I'd suggest going through the likelihood equation as it's written in the paper and computing its derivative with respect to kappa. You should reproduce what I have there.
==================================================
Q:
I found that your RecSys’13 paper (http://i.stanford.edu/~julian/pdfs/recsys_extended.pdf) is very interesting. I am also working in the same area.
There are several points in your paper I am still not clear.
1. How’s your HFT model compared to the CTR model mentioned in the “Collaborative topic modeling for recommending scientific article” paper ?
Although there are some differences between two models, both assume a linear mapping between hidden factors and hidden topics. CTR generates items’ hidden factors from their topic distribution, and HFT does it inversely.
It is also interesting to know the performance between the two approaches.
2. HFT has an advantage for cold-start users and items. However, this hypothesis is shown through 2/3 categories (movies, music). Do you have any explanation why it does not work in the Book category case ? How about other categories, like Beer, Clothing, etc. ?
A:
1. Yeah, the two models are similar, but not directly comparable (for one, CTR is not predicting ratings). To compare the two you'd have to make some modifications to CTR, it's not clear how best to do that.
I wouldn't say that CRT does things one way while HFT doing things inversely, there's a one-to-one correspondence between factors and topic distributions in HFT: one does not "generate" the other, but rather a single parameter simultaneously defines both.
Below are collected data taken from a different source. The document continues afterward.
-- ===== PRECONDITION & SPEC =====
-- Pre_ excludes inputs where missing_header is in a canonical_order list with repeated
-- entries: there A's scan over canonical positions and B's first-occurrence ranking are both
-- defensible readings of a malformed canonical order (the real CANONICAL_COLUMN_ORDER is
-- duplicate-free).
def Pre_compute_insert_index_for_missing_column (headers_ordered : List String) (missing_header : String) (canonical_order : List String) : Prop :=
  missing_header ∉ canonical_order ∨ canonical_order.Nodup
instance (headers_ordered : List String) (missing_header : String) (canonical_order : List String) : Decidable (Pre_compute_insert_index_for_missing_column headers_ordered missing_header canonical_order) := by unfold Pre_compute_insert_index_for_missing_column; infer_instance

def pvWitness_compute_insert_index_for_missing_column : List String × String × List String :=
  (["ID ", "Name", "Sex"], "Species", ["ID", "Species", "Name", "Sex"])

def Spec_compute_insert_index_for_missing_column (headers_ordered : List String) (missing_header : String) (canonical_order : List String) (out : Int) : Prop := out = compute_insert_index_for_missing_column_alt headers_ordered missing_header canonical_order
instance (headers_ordered : List String) (missing_header : String) (canonical_order : List String) (out : Int) : Decidable (Spec_compute_insert_index_for_missing_column headers_ordered missing_header canonical_order out) := by unfold Spec_compute_insert_index_for_missing_column; infer_instance

-- ===== CLAIM (what is proved, stated in full; the proofs are below) =====
def Claim_equal_compute_insert_index_for_missing_column : Prop := ∀ (headers_ordered : List String) (missing_header : String) (canonical_order : List String), Dom_compute_insert_index_for_missing_column headers_ordered missing_header canonical_order → Pre_compute_insert_index_for_missing_column headers_ordered missing_header canonical_order → Spec_compute_insert_index_for_missing_column headers_ordered missing_header canonical_order (compute_insert_index_for_missing_column headers_ordered missing_header canonical_order)

-- ===== LEMMAS AND PROOFS =====

theorem pvRank_aux (l : List String) (s : Int) (d : PySem.Dict String Int) (x : String) :
    ((PySem.List.enumerate l s).foldl (fun d p => d.setdefault p.2 p.1) d).get? x
      = if d.contains x then d.get? x
        else (PySem.List.index? l x).map (fun n => (s + (n : Int))) := by
  induction l generalizing s d with
  | nil =>
    simp [PySem.List.enumerate]
    intro h
    exact (PySem.Dict.get?_eq_none_iff_contains d x).mpr (by simpa using h)
  | cons h t ih =>
    rw [PySem.List.enumerate_cons, List.foldl_cons, ih]
    by_cases hx : x = h
    · subst hx
      by_cases hc : d.contains x = true
      · rw [PySem.Dict.setdefault_of_contains d s hc]
        simp [hc]
      · have hc' : d.contains x = false := by simpa using hc
        rw [PySem.Dict.setdefault_of_not_contains d s hc']
        rw [if_pos (PySem.Dict.contains_insert_self d x s), PySem.Dict.get?_insert_self,
          if_neg (by simp [hc']), PySem.List.index?_cons_self]
        simp
    · rw [PySem.Dict.get?_setdefault_of_ne d s hx]
      rw [PySem.Dict.contains_setdefault]
      have : (x == h) = false := by simpa using hx
      rw [this]
      simp only [Bool.false_or]
      by_cases hc : d.contains x = true
      · simp [hc]
      · have hc' : d.contains x = false := by simpa using hc
        simp only [hc']
        rw [PySem.List.index?_cons_of_ne t (Ne.symm hx)]
        cases PySem.List.index? t x <;> simp <;> ring

theorem pvRank_get (c : List String) (x : String) :
    ((PySem.List.enumerate c 0).foldl (fun d p => d.setdefault p.2 p.1) PySem.Dict.empty).get? x
      = (PySem.List.index? c x).map (fun n => ((n : Nat) : Int)) := by
  rw [pvRank_aux]
  simp only [PySem.Dict.contains_empty, PySem.Dict.get?_empty, if_false, Bool.false_eq_true]
  cases PySem.List.index? c x <;> simp

def pvCombB (a b : Option (Int × Int)) : Option (Int × Int) :=
  match a, b with
  | none, b => b
  | a, none => a
  | some p, some q => if q.2 > p.2 then some q else some p

def pvCombA (a b : Option (Int × Int)) : Option (Int × Int) :=
  match a, b with
  | none, b => b
  | a, none => a
  | some p, some q => if q.2 < p.2 then some q else some p

theorem pvCombB_assoc (a b c : Option (Int × Int)) :
    pvCombB (pvCombB a b) c = pvCombB a (pvCombB b c) := by
  rcases a with _ | p <;> rcases b with _ | q <;> rcases c with _ | w <;>
    simp only [pvCombB] <;> split_ifs <;>
      simp only [pvCombB] <;> split_ifs <;> first | rfl | omega

theorem pvCombA_assoc (a b c : Option (Int × Int)) :
    pvCombA (pvCombA a b) c = pvCombA a (pvCombA b c) := by
  rcases a with _ | p <;> rcases b with _ | q <;> rcases c with _ | w <;>
    simp only [pvCombA] <;> split_ifs <;>
      simp only [pvCombA] <;> split_ifs <;> first | rfl | omega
2. The cold-start plots were hard to generate in a nice way. To generate these plots, you need items that show up only a few times in the training set, but enough times in the test set to generate statistically significant results. Although the plots are nice and smooth on the biggest datasets, they get pretty noisy on the smaller ones. There are also certain other factors that may be at play, for instance products with only 1-2 reviews may be somehow different from products with many reviews (e.g. niche products versus mainstream products), so it can be hard to compare the two. From memory, results were similar on other datasets, but much noisier.
As for the book category, I'm not so sure. Books are a bit unique in the sense that people discuss a lot of things that aren't evaluative (e.g. the plot of the book). There are also loads of products with only 1-2 reviews. That means to get good performance *on average across the whole corpus* the model will be very reliant on review text (which is beneficial for products with few reviews), at the expense of poor performance on products with many reviews (in which case having a lot of ratings is more reliable than having a lot of text). If you were to train the same model only on books with >10 reviews, the model would behave quite differently (e.g. it would rely less on the corpus likelihood).
Long story short I suspect that this result in the case of books is simply due to the statistics of how much of the corpus consists of "new" products versus products with many reviews. I think some careful modifications to how the regularizer works might address this.
==================================================
Q:
First of all I need to know how to get the propertise of each user and business in your existing code. I have tried several times but failed. Could you please tell me the way to get it?
A:
To save the item representations you'll want to do something like
for (int i = 0; i < nItems; i ++)
{
printf("%s", corp->rItemIds[i].c_str());
for (int k = 0; k < K; k ++)
printf(" %f", gamma_item[i][k]);
printf("\n");
}
Same thing for users.
==================================================
Q:
I am trying to do some evaluation work on your HFT model. I wish to extract the words distribution over topics and topic distribution over items, i.e., phi and theta respectively. Seems that you have already answered how to extract the phi. Could you please tell me how to get the topics proportion of each item?
A:
Note that gamma_i determines the topic proportions via the softmax function in eq. 4. If you get the code to spit out kappa and gamma that will be enough to compute the topic proportions.